A grade 30, 5\16" chain has a working load limit of 1,900lbs and weighs 0.924lbs per foot. A ten foot chain would weigh 9.24lbs.

A grade 43, 1\4" chain has a working load limit of 2,600lbs and weighs 0.65lbs per foot. A ten foot chain would weigh 6.5lbs.

A grade 70, 1\4" chain has a working load limit of 3,150lbs and weighs 0.67lbs per foot. A ten foot chain would weigh 6.7lbs.

A grade 80, 9\32" chain has a working load limit of 3,500lbs and weighs 0.72lbs per foot. A ten foot chain would weigh 7.2lbs.

A grade 100, 9\32" chain has a working load limit of 4,300lbs and weighs 0.72lbs per foot. A ten foot chain would weigh 7.2lbs.

The higher the grade, the stronger and more durable the material is. If you buy the chain at a hardware store, it will be marked by grade.

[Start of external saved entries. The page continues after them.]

-- pv_equiv track=rewrite | github.com/simonwchan/Risk_R2 | map_data.py | calculate_reinforcements
-- ===== SOURCE A (Python) =====
-- CONTINENTS = {
--     "North America": {
--         "bonus": 5,
--         "color": "#2E86AB",
--         "territories": [
--             "Alaska", "Yukon", "Northwest Canada", "Ontario", "Quebec",
--             "British Columbia", "Alberta", "Great Plains", "Great Lakes",
--             "New England", "California", "Southwest USA", "Southeast USA",
--             "Texas", "Mexico North", "Mexico South", "Central America", "Caribbean"
--         ]
--     },
--     "South America": {
--         "bonus": 4,
--         "color": "#A23B72",
--         "territories": [
--             "Colombia", "Venezuela", "Guyana", "Ecuador", "Peru",
--             "Brazil North", "Brazil Central", "Brazil South", "Bolivia",
--             "Paraguay", "Chile North", "Chile South", "Argentina North", "Argentina South", "Uruguay"
--         ]
--     },
--     "Europe": {
--         "bonus": 5,
--         "color": "#F18F01",
--         "territories": [
--             "Iceland", "Scotland", "Ireland", "England", "Scandinavia",
--             "Finland", "Baltic States", "Poland", "Germany", "Netherlands",
--             "France", "Iberia", "Italy", "Austria", "Balkans",
--             "Ukraine West", "Romania", "Greece", "Turkey"
--         ]
--     },
--     "Africa": {
--         "bonus": 4,
--         "color": "#C73E1D",
--         "territories": [
--             "Morocco", "Algeria", "Libya", "Egypt", "West Africa",
--             "Mali", "Sudan", "Ethiopia", "Nigeria", "Congo",
--             "Tanzania", "Angola", "Mozambique", "Zimbabwe", "Botswana",
--             "South Africa", "Madagascar"
--         ]
--     },
--     "Middle East & Central Asia": {
--         "bonus": 4,
--         "color": "#D4A017",
--         "territories": [
--             "Turkey East", "Lebanon Syria", "Israel Jordan", "Iraq", "Iran West",
--             "Iran East", "Saudi Arabia", "Yemen", "Oman UAE", "Afghanistan",
--             "Pakistan", "Kazakhstan", "Uzbekistan", "Turkmenistan", "Kyrgyzstan"
--         ]
--     },
--     "Asia": {
--         "bonus": 7,
--         "color": "#3B1F2B",
--         "territories": [
--             "Russia West", "Russia Central", "Russia East", "Siberia", "Russia Far East",
--             "India North", "India South", "India East", "Sri Lanka",
--             "China North", "China Central", "China South", "China East", "Tibet",
--             "Mongolia", "Manchuria", "Korea", "Japan North", "Japan South",
--             "Taiwan", "Vietnam", "Thailand", "Myanmar", "Laos Cambodia",
--             "Malaysia", "Philippines", "Indonesia West", "Indonesia East"
--         ]
--     },
--     "Oceania": {
--         "bonus": 3,
--         "color": "#44BBA4",
--         "territories": [
--             "Western Australia", "Northern Territory", "Queensland",
--             "New South Wales", "Victoria", "South Australia",
--             "New Zealand North", "New Zealand South",
--             "Papua New Guinea", "Melanesia", "Polynesia"
--         ]
--     }
-- }
--
-- def calculate_reinforcements(territories_owned):
--     """Calculate how many troops a player gets per turn."""
--     base = max(3, len(territories_owned) // 3)
--     bonus = 0
--     owned_set = set(territories_owned)
--     for continent, data in CONTINENTS.items():
--         if all(t in owned_set for t in data["territories"]):
--             bonus += data["bonus"]
--     return base + bonus
-- ===== SOURCE B (Python) =====
-- # Reverse index: territory -> continent, plus per-continent (size, bonus) table.
-- TERRITORY_TO_CONTINENT = {
--     'Alaska': 'North America',
--     'Yukon': 'North America',
--     'Northwest Canada': 'North America',
--     'Ontario': 'North America',
--     'Quebec': 'North America',
--     'British Columbia': 'North America',
--     'Alberta': 'North America',
--     'Great Plains': 'North America',
--     'Great Lakes': 'North America',
--     'New England': 'North America',
--     'California': 'North America',
--     'Southwest USA': 'North America',
--     'Southeast USA': 'North America',
--     'Texas': 'North America',
--     'Mexico North': 'North America',
--     'Mexico South': 'North America',
--     'Central America': 'North America',
--     'Caribbean': 'North America',
--     'Colombia': 'South America',
--     'Venezuela': 'South America',
--     'Guyana': 'South America',
--     'Ecuador': 'South America',
--     'Peru': 'South America',
--     'Brazil North': 'South America',
--     'Brazil Central': 'South America',
--     'Brazil South': 'South America',
--     'Bolivia': 'South America',
--     'Paraguay': 'South America',
--     'Chile North': 'South America',
--     'Chile South': 'South America',
--     'Argentina North': 'South America',
--     'Argentina South': 'South America',
--     'Uruguay': 'South America',
--     'Iceland': 'Europe',
--     'Scotland': 'Europe',
--     'Ireland': 'Europe',
--     'England': 'Europe',
--     'Scandinavia': 'Europe',
--     'Finland': 'Europe',
--     'Baltic States': 'Europe',
--     'Poland': 'Europe',
--     'Germany': 'Europe',
--     'Netherlands': 'Europe',
--     'France': 'Europe',
--     'Iberia': 'Europe',
--     'Italy': 'Europe',
--     'Austria': 'Europe',
--     'Balkans': 'Europe',
--     'Ukraine West': 'Europe',
--     'Romania': 'Europe',
--     'Greece': 'Europe',
--     'Turkey': 'Europe',
--     'Morocco': 'Africa',
--     'Algeria': 'Africa',
--     'Libya': 'Africa',
--     'Egypt': 'Africa',
--     'West Africa': 'Africa',
--     'Mali': 'Africa',
--     'Sudan': 'Africa',
--     'Ethiopia': 'Africa',
--     'Nigeria': 'Africa',
--     'Congo': 'Africa',
--     'Tanzania': 'Africa',
--     'Angola': 'Africa',
--     'Mozambique': 'Africa',
--     'Zimbabwe': 'Africa',
--     'Botswana': 'Africa',
--     'South Africa': 'Africa',
--     'Madagascar': 'Africa',
--     'Turkey East': 'Middle East & Central Asia',
--     'Lebanon Syria': 'Middle East & Central Asia',
--     'Israel Jordan': 'Middle East & Central Asia',
--     'Iraq': 'Middle East & Central Asia',
--     'Iran West': 'Middle East & Central Asia',
--     'Iran East': 'Middle East & Central Asia',
--     'Saudi Arabia': 'Middle East & Central Asia',
--     'Yemen': 'Middle East & Central Asia',
--     'Oman UAE': 'Middle East & Central Asia',
--     'Afghanistan': 'Middle East & Central Asia',
--     'Pakistan': 'Middle East & Central Asia',
--     'Kazakhstan': 'Middle East & Central Asia',
--     'Uzbekistan': 'Middle East & Central Asia',
--     'Turkmenistan': 'Middle East & Central Asia',
--     'Kyrgyzstan': 'Middle East & Central Asia',
--     'Russia West': 'Asia',
--     'Russia Central': 'Asia',
--     'Russia East': 'Asia',
--     'Siberia': 'Asia',
--     'Russia Far East': 'Asia',
--     'India North': 'Asia',
--     'India South': 'Asia',
--     'India East': 'Asia',
--     'Sri Lanka': 'Asia',
--     'China North': 'Asia',
--     'China Central': 'Asia',
--     'China South': 'Asia',
--     'China East': 'Asia',
--     'Tibet': 'Asia',
--     'Mongolia': 'Asia',
--     'Manchuria': 'Asia',
--     'Korea': 'Asia',
--     'Japan North': 'Asia',
--     'Japan South': 'Asia',
--     'Taiwan': 'Asia',
--     'Vietnam': 'Asia',
--     'Thailand': 'Asia',
--     'Myanmar': 'Asia',
--     'Laos Cambodia': 'Asia',
--     'Malaysia': 'Asia',
--     'Philippines': 'Asia',
--     'Indonesia West': 'Asia',
--     'Indonesia East': 'Asia',
--     'Western Australia': 'Oceania',
--     'Northern Territory': 'Oceania',
--     'Queensland': 'Oceania',
--     'New South Wales': 'Oceania',
--     'Victoria': 'Oceania',
--     'South Australia': 'Oceania',
--     'New Zealand North': 'Oceania',
--     'New Zealand South': 'Oceania',
--     'Papua New Guinea': 'Oceania',
--     'Melanesia': 'Oceania',
--     'Polynesia': 'Oceania',
-- }
--
-- CONTINENT_INFO = {
--     'North America': (18, 5),
--     'South America': (15, 4),
--     'Europe': (19, 5),
--     'Africa': (17, 4),
--     'Middle East & Central Asia': (15, 4),
--     'Asia': (28, 7),
--     'Oceania': (11, 3),
-- }
--
--
-- def calculate_reinforcements(territories_owned):
--     """Calculate how many troops a player gets per turn."""
--     owned = set(territories_owned)
--     total = max(3, len(territories_owned) // 3)
--     for cont, (size, bonus) in CONTINENT_INFO.items():
--         if sum(1 for t in owned if TERRITORY_TO_CONTINENT.get(t) == cont) == size:
--             total += bonus
--     return total
-- ===== Notes on version B (the rewrite author's own statement) =====
-- stated objective: alternative
-- what changed: Replaces A's per-continent all(t in owned_set) subset tests with a prebuilt territory-to-continent reverse index plus a per-continent (size, bonus) table: for each continent B counts the owned territories whose index entry is that continent and grants the bonus when the count reaches the continent's size, accumulating directly into the base total.
import Mathlib
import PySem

A grade 30 chain is silver in color, grade 43 is a little darker and looks to sparkle, grade 70 is originally a gold color, but after wear, it turns the same color as grade 43, both grade 80 and grade 100 chains are black in color. Depending on the manufacturer, some may be stamped with 3, 30 or 300 for grade 30, 4, 43 or 430 for grade 43, 7, 70 or 700 for grade 70, 8, 80 or 800 for grade 80, 10, 100 or 1000 for grade 100; though many manufacturers do not.

Grade 30 (Proof Coil Chain): General purpose, low carbon steel chain.

Used in a wide range of applications. Not to be used in overhead lifting.

Grade 43 (High Test Chain): A high carbon steel chain widely used in industry, construction, agricultural and lumbering operations. Not to be used in overhead lifting.

Grade 70 (Transport Chain): A high quality, high strength carbon steel chain used for load securement. Not to be used in overhead lifting.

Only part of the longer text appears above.